Thank you for the instructions about the hat. The finish on the red hat looks great.


----------



## larc (Aug 22, 2012)

Thanks for sharing your nice scarf. I wish more "loomers" would be sharing their lovely works. I'm afraid KP might decide to drop this looming section if there's not enough interest.


----------



## ClaudiaCano (Apr 23, 2013)

larc said:


> Thanks for sharing your nice scarf. I wish more "loomers" would be sharing their lovely works. I'm afraid KP might decide to drop this looming section if there's not enough interest.

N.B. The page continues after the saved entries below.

-- pv_equiv track=rewrite | github.com/cosmosZhou/sympy | sympy/matrices/expressions/matexpr.py | simplify_shape
-- ===== SOURCE A (Python) =====
-- def simplify_shape(shape):
--     while shape:
--         if shape[0] == 1:
--             shape = shape[1:]
--         elif shape[-1] == 1:
--             shape = shape[:-1]
--         else:
--             break
--
--     return shape
-- ===== SOURCE B (Python) =====
-- def simplify_shape(shape):
--     i = 0
--     n = len(shape)
--     while i < n and shape[i] == 1:
--         i += 1
--     j = n
--     while j > i and shape[j - 1] == 1:
--         j -= 1
--     return shape[i:j]
-- ===== Notes on version B (the rewrite author's own statement) =====
-- stated objective: alternative
-- what changed: B replaces A's while loop that repeatedly re-slices the tuple with a two-pointer scan computing the trim bounds and one final slice.
import Mathlib
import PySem

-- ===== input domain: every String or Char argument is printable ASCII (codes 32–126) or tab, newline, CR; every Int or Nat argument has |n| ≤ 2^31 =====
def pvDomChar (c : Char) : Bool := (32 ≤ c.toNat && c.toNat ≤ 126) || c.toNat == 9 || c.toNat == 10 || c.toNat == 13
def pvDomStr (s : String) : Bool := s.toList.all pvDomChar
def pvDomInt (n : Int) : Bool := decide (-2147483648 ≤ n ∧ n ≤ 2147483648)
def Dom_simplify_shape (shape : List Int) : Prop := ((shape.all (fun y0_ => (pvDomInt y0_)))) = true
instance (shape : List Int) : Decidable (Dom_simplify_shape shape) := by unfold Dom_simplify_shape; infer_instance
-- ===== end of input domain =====

-- B replaces A's repeated-slicing while loop with a two-pointer scan and one final slice (alternative decomposition, same observable result).


-- ===== PORT A =====
-- A's while loop: strip shape[0]==1 (slice shape[1:] = tail) else strip shape[-1]==1
-- (slice shape[:-1] = dropLast; shape[-1] on a nonempty list = getLast?) else break.
def simplify_shape (shape : List Int) : List Int :=
  match shape with
  | [] => []
  | x :: xs =>
    if x = 1 then simplify_shape xs
    else if (x :: xs).getLast? = some 1 then simplify_shape ((x :: xs).dropLast)
    else x :: xs
termination_by shape.length
decreasing_by
  · simp
  · simp

-- ===== PORT B =====
-- first while loop of Source B: advance i while i < n and shape[i] == 1 (i counts leading ones)
def pvFrontIdx : List Int → Nat
  | [] => 0
  | x :: xs => if x = 1 then pvFrontIdx xs + 1 else 0

-- second while loop of Source B on core = shape[i:]: decrement j while j > i and shape[j-1] == 1;
-- here m is the current j measured from the front of core (core.getD (m) 0 = shape[j-1]).
def pvBackLen (core : List Int) : Nat → Nat
  | 0 => 0
  | m + 1 => if core.getD m 0 = 1 then pvBackLen core m else m + 1

-- Source B: the final single slice shape[i:j] = (shape.drop i).take (j - i)
def simplify_shape_alt (shape : List Int) : List Int :=
  let core := shape.drop (pvFrontIdx shape)
  core.take (pvBackLen core core.length)

-- ===== PRECONDITION & SPEC =====
def Spec_simplify_shape (shape : List Int) (out : List Int) : Prop := out = simplify_shape_alt shape
instance (shape : List Int) (out : List Int) : Decidable (Spec_simplify_shape shape out) := by unfold Spec_simplify_shape; infer_instance

-- ===== CLAIM (what is proved, stated in full; the proofs are below) =====
def Claim_equal_simplify_shape : Prop := ∀ (shape : List Int), Dom_simplify_shape shape → Spec_simplify_shape shape (simplify_shape shape)

-- ===== LEMMAS AND PROOFS =====

theorem pvBackLen_le (core : List Int) (m : Nat) : pvBackLen core m ≤ m := by
  induction m with
  | zero => simp [pvBackLen]
  | succ m ih =>
    unfold pvBackLen
    split
    · exact Nat.le_trans ih (Nat.le_succ m)
    · exact Nat.le_refl _

theorem pvBackLen_succ (core : List Int) (m : Nat) :
    pvBackLen core (m + 1) = if core.getD m 0 = 1 then pvBackLen core m else m + 1 := rfl

theorem pvBackLen_congr (core core' : List Int) (m : Nat)
    (h : ∀ k, k < m → core.getD k 0 = core'.getD k 0) :
    pvBackLen core m = pvBackLen core' m := by
  induction m with
  | zero => rfl
  | succ m ih =>
    unfold pvBackLen
    rw [h m (Nat.lt_succ_self m)]
    split
    · exact ih (fun k hk => h k (Nat.lt_succ_of_lt hk))
    · rfl

theorem alt_cons_one (xs : List Int) : simplify_shape_alt (1 :: xs) = simplify_shape_alt xs := by
  simp [simplify_shape_alt, pvFrontIdx]

theorem getD_dropLast (l : List Int) (k : Nat) (hk : k < l.dropLast.length) :
    l.dropLast.getD k 0 = l.getD k 0 := by
  have hk' : k < l.length := lt_of_lt_of_le hk (by simp)
  rw [List.getD_eq_getElem l 0 hk', List.getD_eq_getElem _ 0 hk]
  exact List.getElem_dropLast hk

theorem take_dropLast_eq (l : List Int) (j : Nat) (hj : j ≤ l.length - 1) :
    l.dropLast.take j = l.take j := by
  rw [List.dropLast_eq_take, List.take_take]
  congr 1
  omega

theorem alt_dropLast (s : List Int) (hne : s ≠ []) (hhead : s.getD 0 0 ≠ 1)
    (hlast : s.getLast? = some 1) : simplify_shape_alt s = simplify_shape_alt s.dropLast := by
  obtain ⟨x, xs, rfl⟩ := List.exists_cons_of_ne_nil hne
  have hx : x ≠ 1 := by simp at hhead; exact hhead
  -- s nonempty with last = 1 and head ≠ 1 forces xs ≠ []
  have hxs : xs ≠ [] := by
    rintro rfl
    simp [List.getLast?] at hlast
    exact hx hlast
  have hdl : (x :: xs).dropLast = x :: xs.dropLast := by
    cases xs with
    | nil => exact absurd rfl hxs
    | cons y ys => simp
  have hfront : pvFrontIdx (x :: xs) = 0 := by simp [pvFrontIdx, hx]
  have hfront' : pvFrontIdx ((x :: xs).dropLast) = 0 := by
    rw [hdl]; simp [pvFrontIdx, hx]
  have hlen : (x :: xs).length = (x :: xs).dropLast.length + 1 := by
    simp [List.length_dropLast]
  have hgetlast : (x :: xs).getD ((x :: xs).dropLast.length) 0 = 1 := by
    have hlt : (x :: xs).dropLast.length < (x :: xs).length := by omega
    rw [List.getD_eq_getElem _ 0 hlt]
    have := List.getLast_eq_getElem (l := x :: xs) (by simp)
    have h2 : (x :: xs).getLast (by simp) = 1 := by
      have := List.getLast?_eq_some_getLast (l := x :: xs) (by simp)
      rw [this] at hlast
      exact Option.some.inj hlast
    rw [← h2, this]
    congr 1
    simp [List.length_dropLast]
  simp only [simplify_shape_alt, hfront, hfront', List.drop_zero]
  set m := (x :: xs).dropLast.length with hm
  have hb : pvBackLen (x :: xs) (x :: xs).length = pvBackLen ((x :: xs).dropLast) m := by
    rw [hlen, pvBackLen_succ, hgetlast, if_pos rfl]
    exact pvBackLen_congr _ _ m (fun k hk => (getD_dropLast (x :: xs) k (hm ▸ hk)).symm)
  rw [hb]
  -- taking ≤ m elements agrees between the list and its dropLast
  exact (take_dropLast_eq (x :: xs) _
    (by have := pvBackLen_le ((x :: xs).dropLast) m; omega)).symm

theorem alt_fixed (s : List Int) (hne : s ≠ []) (hhead : s.getD 0 0 ≠ 1)
    (hlast : s.getLast? ≠ some 1) : simplify_shape_alt s = s := by
  obtain ⟨x, xs, rfl⟩ := List.exists_cons_of_ne_nil hne
  have hx : x ≠ 1 := by simp at hhead; exact hhead
  have hfront : pvFrontIdx (x :: xs) = 0 := by simp [pvFrontIdx, hx]
  have hlen : (x :: xs).length = xs.length + 1 := by simp
  have hgetlast : (x :: xs).getD (xs.length) 0 ≠ 1 := by
    have hlt : xs.length < (x :: xs).length := by simp
    rw [List.getD_eq_getElem _ 0 hlt]
    intro h
    apply hlast
    have h2 := List.getLast?_eq_some_getLast (l := x :: xs) (by simp)
    rw [h2, List.getLast_eq_getElem (l := x :: xs) (by simp)]
    simp [h]
  simp only [simplify_shape_alt, hfront, List.drop_zero, hlen]
  rw [pvBackLen_succ, if_neg hgetlast]
  exact List.take_of_length_le (by simp)

theorem a_eq_alt (s : List Int) : simplify_shape s = simplify_shape_alt s := by
  induction hn : s.length using Nat.strong_induction_on generalizing s with
  | _ n ih =>
  subst hn
  match s with
  | [] => simp [simplify_shape, simplify_shape_alt, pvFrontIdx, pvBackLen]
  | x :: xs =>
    unfold simplify_shape
    by_cases hx : x = 1
    · subst hx
      rw [if_pos rfl, alt_cons_one]
      exact ih xs.length (by simp) xs rfl
    · rw [if_neg hx]
      have hhead : (x :: xs).getD 0 0 ≠ 1 := by simpa using hx
      by_cases hlast : (x :: xs).getLast? = some 1
      · rw [if_pos hlast, alt_dropLast (x :: xs) (by simp) hhead hlast]
        exact ih (x :: xs).dropLast.length (by simp) _ rfl
      · rw [if_neg hlast, alt_fixed (x :: xs) (by simp) hhead hlast]

-- ===== VERDICT (by name: the statement is the Claim_ definition above) =====
theorem simplify_shape_spec : Claim_equal_simplify_shape := by
  intro shape _
  unfold Spec_simplify_shape
  exact a_eq_alt shape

I wish that, too. This section was very active before, I would love to see what other people are making with their looms.


----------



## KateWood (Apr 30, 2011)

It's fabulous


----------



## ms mollybgoode (May 18, 2012)

That scarf looks so elegant! Is the edging crocheted ? I'm definitely making one. Right after I finish........
Know what I mean? LOL.


----------



## ClaudiaCano (Apr 23, 2013)

ms mollybgoode said:


> That scarf looks so elegant! Is the edging crocheted ? I'm definitely making one. Right after I finish........
> Know what I mean? LOL.


Thank you! The picots from the edge are loom knitted. The instructions say how to make them when you are binding off. I just made them one stitch longer than the pattern, and I blocked the picots after I finished.


----------